_Given information:_
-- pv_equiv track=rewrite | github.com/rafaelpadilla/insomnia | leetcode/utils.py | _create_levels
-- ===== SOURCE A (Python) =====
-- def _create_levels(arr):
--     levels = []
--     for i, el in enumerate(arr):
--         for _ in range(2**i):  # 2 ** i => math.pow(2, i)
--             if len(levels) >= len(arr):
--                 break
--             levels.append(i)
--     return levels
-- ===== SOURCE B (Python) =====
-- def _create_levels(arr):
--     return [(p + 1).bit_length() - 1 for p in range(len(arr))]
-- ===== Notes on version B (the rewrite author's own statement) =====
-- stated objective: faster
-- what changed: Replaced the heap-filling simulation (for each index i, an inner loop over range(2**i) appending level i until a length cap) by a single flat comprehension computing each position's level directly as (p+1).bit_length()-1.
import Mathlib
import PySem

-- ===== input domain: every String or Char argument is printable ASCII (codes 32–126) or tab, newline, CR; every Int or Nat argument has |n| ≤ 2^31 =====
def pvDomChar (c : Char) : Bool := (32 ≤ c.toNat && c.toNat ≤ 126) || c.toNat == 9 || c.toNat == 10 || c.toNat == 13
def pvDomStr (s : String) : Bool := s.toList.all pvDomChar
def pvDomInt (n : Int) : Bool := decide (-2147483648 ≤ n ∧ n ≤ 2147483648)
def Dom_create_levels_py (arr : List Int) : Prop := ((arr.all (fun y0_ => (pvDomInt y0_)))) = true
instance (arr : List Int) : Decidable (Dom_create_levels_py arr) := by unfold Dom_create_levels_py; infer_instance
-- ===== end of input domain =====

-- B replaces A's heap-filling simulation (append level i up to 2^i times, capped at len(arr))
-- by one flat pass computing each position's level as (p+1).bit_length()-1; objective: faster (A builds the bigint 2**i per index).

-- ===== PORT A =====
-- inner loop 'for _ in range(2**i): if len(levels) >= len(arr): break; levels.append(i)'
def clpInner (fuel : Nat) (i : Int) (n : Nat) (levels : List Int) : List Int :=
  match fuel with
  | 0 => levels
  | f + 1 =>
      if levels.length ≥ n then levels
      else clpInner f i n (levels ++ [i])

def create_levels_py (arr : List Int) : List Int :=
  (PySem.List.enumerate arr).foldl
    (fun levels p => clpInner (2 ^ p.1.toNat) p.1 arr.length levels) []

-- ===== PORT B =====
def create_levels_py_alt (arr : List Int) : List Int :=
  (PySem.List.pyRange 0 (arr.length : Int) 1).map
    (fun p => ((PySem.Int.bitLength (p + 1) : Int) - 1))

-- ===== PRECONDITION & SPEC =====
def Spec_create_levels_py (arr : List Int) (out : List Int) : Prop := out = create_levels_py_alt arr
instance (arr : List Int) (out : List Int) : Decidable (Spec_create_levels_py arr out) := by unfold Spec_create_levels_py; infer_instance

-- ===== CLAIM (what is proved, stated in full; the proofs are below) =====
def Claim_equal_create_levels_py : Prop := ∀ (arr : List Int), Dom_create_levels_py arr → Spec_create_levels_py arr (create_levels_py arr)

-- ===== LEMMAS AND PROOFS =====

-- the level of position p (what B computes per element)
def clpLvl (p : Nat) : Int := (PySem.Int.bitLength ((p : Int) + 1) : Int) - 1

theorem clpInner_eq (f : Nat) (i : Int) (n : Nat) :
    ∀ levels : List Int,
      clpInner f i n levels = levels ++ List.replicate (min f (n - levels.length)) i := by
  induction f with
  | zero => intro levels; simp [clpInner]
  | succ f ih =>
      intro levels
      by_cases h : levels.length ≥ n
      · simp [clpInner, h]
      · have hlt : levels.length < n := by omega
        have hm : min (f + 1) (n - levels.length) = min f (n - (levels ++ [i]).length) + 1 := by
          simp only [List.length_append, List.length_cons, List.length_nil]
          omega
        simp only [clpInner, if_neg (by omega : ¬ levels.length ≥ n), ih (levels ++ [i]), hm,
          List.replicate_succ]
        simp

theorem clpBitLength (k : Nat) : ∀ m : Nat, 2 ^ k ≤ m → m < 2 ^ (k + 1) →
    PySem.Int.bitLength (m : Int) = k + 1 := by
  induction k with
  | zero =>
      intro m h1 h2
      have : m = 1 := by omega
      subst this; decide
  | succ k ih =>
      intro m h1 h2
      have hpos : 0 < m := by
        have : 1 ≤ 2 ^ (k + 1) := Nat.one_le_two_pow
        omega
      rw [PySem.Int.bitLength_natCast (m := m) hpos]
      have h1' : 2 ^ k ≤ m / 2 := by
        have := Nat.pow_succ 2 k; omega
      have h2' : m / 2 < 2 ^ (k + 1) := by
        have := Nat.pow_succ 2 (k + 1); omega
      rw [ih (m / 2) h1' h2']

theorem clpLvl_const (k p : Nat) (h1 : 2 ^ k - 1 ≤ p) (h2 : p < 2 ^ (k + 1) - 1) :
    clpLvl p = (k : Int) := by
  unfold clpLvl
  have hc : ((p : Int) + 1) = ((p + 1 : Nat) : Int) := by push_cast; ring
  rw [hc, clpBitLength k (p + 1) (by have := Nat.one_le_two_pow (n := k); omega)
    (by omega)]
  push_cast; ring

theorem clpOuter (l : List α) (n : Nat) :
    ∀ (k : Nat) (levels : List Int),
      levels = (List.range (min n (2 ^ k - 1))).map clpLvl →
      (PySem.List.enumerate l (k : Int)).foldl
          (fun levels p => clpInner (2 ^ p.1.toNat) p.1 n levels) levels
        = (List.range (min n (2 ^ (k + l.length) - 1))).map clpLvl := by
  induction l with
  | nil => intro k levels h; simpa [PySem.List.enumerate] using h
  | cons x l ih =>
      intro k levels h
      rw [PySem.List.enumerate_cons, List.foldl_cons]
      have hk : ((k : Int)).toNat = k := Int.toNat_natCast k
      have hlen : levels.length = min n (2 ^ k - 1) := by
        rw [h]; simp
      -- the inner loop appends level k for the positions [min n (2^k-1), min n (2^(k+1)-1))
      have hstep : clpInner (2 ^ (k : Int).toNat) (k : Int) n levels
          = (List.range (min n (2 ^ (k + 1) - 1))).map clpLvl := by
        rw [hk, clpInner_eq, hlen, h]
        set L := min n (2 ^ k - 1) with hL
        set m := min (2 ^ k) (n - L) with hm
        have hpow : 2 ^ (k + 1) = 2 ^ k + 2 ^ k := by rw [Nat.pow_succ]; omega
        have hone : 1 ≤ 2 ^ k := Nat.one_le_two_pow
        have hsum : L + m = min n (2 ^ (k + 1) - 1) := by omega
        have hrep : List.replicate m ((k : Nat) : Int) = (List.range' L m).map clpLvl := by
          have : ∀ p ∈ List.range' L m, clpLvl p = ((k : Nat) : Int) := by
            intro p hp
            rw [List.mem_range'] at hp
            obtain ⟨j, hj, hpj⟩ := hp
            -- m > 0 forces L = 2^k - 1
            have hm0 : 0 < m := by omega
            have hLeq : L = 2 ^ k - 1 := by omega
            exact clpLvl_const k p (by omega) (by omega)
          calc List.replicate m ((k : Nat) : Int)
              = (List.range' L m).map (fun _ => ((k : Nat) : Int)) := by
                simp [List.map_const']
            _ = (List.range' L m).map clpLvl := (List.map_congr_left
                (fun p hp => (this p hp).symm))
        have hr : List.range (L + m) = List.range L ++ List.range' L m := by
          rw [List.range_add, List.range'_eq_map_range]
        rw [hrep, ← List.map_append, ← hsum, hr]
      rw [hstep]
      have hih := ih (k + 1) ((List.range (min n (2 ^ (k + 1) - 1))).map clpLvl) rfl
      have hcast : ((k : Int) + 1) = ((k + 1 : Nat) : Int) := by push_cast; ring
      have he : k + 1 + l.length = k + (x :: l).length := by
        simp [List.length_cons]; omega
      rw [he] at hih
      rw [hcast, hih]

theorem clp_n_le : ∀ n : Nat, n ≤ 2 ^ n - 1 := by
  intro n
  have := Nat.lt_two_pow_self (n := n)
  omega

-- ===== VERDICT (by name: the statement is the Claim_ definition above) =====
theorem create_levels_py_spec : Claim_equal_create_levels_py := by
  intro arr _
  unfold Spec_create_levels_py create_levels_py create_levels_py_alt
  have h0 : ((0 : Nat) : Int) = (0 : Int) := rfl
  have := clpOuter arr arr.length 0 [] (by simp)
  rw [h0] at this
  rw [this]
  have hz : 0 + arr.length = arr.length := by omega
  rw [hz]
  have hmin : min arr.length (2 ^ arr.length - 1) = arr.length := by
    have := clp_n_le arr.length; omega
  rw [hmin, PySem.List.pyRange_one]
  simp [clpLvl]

--

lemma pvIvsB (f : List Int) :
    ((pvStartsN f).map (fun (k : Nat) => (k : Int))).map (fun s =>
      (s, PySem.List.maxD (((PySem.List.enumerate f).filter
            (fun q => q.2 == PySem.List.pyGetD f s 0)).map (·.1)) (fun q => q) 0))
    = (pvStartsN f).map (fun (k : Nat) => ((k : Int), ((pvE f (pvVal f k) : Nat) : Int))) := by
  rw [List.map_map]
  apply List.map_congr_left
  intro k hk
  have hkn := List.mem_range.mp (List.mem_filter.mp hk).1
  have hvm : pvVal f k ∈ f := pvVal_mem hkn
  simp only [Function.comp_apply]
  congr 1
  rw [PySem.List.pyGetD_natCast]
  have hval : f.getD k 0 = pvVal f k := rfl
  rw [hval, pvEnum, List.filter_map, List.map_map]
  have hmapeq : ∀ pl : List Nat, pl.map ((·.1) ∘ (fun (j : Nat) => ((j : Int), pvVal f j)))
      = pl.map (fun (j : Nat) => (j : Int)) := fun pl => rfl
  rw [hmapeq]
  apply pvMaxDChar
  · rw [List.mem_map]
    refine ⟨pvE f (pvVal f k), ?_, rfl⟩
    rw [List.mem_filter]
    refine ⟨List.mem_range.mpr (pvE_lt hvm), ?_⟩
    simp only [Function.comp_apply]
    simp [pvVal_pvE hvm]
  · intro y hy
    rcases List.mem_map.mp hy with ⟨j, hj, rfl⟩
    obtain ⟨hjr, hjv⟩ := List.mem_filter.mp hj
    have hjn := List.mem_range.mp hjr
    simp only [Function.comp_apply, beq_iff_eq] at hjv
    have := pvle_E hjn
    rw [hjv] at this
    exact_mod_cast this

---

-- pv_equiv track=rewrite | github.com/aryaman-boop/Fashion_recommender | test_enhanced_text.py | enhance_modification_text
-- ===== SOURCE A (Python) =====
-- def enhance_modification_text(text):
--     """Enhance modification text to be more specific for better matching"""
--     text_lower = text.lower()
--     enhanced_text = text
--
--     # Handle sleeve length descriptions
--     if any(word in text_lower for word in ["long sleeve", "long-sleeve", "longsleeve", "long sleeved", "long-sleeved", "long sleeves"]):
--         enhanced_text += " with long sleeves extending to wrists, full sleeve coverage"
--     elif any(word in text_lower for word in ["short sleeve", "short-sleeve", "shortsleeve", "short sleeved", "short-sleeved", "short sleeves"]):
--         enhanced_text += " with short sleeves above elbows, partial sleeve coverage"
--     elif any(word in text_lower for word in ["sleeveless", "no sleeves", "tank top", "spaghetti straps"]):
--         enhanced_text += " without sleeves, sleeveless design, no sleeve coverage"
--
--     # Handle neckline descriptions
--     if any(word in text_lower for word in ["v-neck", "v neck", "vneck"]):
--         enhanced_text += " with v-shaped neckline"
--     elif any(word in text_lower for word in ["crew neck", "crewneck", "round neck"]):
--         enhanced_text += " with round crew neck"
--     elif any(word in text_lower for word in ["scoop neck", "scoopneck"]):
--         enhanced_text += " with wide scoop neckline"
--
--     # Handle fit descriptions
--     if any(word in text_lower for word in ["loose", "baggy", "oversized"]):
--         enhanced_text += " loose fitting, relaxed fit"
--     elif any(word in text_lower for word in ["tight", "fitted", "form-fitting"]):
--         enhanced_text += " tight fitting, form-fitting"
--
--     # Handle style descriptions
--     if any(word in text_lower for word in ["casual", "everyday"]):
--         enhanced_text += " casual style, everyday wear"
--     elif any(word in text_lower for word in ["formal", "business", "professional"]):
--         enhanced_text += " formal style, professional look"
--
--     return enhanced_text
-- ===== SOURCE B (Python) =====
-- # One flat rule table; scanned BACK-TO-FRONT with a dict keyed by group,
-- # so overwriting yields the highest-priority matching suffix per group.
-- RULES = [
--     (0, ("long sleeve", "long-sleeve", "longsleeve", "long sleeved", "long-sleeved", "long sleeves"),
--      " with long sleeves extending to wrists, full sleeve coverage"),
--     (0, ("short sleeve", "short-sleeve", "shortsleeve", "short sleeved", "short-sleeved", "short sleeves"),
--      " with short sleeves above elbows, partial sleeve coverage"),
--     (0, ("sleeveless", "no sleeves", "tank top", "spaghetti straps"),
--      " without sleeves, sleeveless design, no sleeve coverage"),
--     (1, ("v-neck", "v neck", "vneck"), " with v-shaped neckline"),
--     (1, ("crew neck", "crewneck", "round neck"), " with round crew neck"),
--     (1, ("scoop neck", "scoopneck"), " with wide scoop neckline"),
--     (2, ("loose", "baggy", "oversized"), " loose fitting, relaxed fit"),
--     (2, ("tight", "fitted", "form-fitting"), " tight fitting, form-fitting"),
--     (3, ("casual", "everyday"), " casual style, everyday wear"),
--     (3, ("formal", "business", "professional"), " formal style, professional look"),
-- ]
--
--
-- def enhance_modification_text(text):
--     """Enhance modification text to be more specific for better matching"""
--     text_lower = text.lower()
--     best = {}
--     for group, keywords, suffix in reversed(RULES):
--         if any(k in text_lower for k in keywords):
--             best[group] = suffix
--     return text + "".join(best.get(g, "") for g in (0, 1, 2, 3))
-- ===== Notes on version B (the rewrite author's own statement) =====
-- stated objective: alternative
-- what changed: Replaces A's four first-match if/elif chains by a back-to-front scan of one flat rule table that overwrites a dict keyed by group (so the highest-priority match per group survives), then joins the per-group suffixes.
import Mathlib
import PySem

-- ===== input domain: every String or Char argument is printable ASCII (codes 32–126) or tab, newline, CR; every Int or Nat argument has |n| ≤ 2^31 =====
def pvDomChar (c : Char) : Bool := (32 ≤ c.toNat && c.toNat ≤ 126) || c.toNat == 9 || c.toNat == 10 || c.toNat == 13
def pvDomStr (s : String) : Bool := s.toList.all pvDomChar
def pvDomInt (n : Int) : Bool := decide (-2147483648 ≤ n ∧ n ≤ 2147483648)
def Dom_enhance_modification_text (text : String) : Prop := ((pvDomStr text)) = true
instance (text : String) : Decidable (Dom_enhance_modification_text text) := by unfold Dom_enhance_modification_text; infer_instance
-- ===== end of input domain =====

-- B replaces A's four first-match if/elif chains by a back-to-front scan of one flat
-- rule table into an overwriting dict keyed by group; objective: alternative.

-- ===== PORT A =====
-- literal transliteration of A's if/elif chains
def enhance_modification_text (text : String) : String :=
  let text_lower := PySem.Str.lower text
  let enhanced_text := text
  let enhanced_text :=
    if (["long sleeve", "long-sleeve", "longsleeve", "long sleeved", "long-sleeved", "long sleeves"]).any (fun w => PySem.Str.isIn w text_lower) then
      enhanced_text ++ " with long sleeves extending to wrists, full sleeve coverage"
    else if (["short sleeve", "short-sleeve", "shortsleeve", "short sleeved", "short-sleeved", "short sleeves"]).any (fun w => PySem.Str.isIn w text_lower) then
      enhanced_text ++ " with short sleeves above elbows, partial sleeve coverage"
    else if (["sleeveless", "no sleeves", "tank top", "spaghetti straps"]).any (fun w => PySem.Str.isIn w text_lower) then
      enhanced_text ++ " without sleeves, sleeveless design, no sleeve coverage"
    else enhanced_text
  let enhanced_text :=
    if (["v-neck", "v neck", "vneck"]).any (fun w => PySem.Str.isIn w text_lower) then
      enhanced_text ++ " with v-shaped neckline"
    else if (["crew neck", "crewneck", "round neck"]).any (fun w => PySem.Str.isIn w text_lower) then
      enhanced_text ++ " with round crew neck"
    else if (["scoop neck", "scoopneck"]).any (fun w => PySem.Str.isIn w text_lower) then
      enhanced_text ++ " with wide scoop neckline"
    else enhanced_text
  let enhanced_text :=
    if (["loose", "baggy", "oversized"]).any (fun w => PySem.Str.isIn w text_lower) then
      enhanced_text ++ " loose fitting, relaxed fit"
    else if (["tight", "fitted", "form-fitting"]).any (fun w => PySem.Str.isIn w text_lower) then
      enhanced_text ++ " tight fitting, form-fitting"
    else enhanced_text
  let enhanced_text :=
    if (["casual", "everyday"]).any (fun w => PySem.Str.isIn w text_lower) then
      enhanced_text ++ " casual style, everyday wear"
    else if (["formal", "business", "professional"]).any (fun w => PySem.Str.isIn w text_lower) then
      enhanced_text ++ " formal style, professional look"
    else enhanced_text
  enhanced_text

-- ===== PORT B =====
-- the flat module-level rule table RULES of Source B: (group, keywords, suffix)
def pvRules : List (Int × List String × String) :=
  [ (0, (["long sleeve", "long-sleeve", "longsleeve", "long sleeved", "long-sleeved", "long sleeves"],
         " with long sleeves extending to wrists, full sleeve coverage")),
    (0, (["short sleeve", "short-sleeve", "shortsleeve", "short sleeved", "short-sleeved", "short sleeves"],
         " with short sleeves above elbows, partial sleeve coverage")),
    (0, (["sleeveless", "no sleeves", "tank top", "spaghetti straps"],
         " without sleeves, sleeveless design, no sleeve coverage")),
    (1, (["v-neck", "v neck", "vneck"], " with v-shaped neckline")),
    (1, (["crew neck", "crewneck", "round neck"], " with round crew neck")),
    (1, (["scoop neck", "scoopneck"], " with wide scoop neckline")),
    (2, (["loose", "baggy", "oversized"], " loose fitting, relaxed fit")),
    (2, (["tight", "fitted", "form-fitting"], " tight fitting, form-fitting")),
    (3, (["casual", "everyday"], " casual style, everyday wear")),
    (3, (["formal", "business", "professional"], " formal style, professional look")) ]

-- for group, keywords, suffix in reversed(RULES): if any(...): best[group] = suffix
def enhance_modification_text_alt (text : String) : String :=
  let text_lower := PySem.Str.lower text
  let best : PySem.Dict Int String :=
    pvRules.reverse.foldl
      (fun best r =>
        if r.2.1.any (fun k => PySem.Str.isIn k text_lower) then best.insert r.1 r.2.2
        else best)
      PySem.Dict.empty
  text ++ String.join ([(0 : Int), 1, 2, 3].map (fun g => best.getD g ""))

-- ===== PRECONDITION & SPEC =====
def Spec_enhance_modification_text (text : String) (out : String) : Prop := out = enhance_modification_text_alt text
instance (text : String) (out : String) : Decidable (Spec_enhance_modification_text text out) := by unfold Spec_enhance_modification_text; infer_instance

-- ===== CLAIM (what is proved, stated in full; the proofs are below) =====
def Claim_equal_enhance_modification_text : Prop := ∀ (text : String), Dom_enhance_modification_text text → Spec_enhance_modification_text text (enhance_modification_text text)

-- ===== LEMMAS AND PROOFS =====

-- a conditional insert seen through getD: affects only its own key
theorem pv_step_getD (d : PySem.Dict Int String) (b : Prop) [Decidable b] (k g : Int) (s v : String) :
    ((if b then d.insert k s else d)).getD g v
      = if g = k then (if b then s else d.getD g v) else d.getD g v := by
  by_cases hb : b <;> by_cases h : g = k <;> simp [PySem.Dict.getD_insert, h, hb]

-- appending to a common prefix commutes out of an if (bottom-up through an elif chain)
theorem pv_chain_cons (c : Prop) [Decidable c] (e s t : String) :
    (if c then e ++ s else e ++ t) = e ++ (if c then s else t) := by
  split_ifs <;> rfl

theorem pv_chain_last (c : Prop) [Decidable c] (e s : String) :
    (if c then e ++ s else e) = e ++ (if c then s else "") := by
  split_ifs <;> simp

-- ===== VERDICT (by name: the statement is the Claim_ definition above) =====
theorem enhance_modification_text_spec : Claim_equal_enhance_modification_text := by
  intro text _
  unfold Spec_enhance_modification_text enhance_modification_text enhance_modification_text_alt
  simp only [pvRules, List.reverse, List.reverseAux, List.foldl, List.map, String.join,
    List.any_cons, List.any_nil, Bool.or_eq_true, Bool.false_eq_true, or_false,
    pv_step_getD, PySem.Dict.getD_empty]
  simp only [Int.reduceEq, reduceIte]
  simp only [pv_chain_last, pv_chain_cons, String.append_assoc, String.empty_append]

_Work to complete:_
Using the data above, return each line that includes the word "scoopneck".

_Task response:_
--     elif any(word in text_lower for word in ["scoop neck", "scoopneck"]):
--     (1, ("scoop neck", "scoopneck"), " with wide scoop neckline"),
    else if (["scoop neck", "scoopneck"]).any (fun w => PySem.Str.isIn w text_lower) then
    (1, (["scoop neck", "scoopneck"], " with wide scoop neckline")),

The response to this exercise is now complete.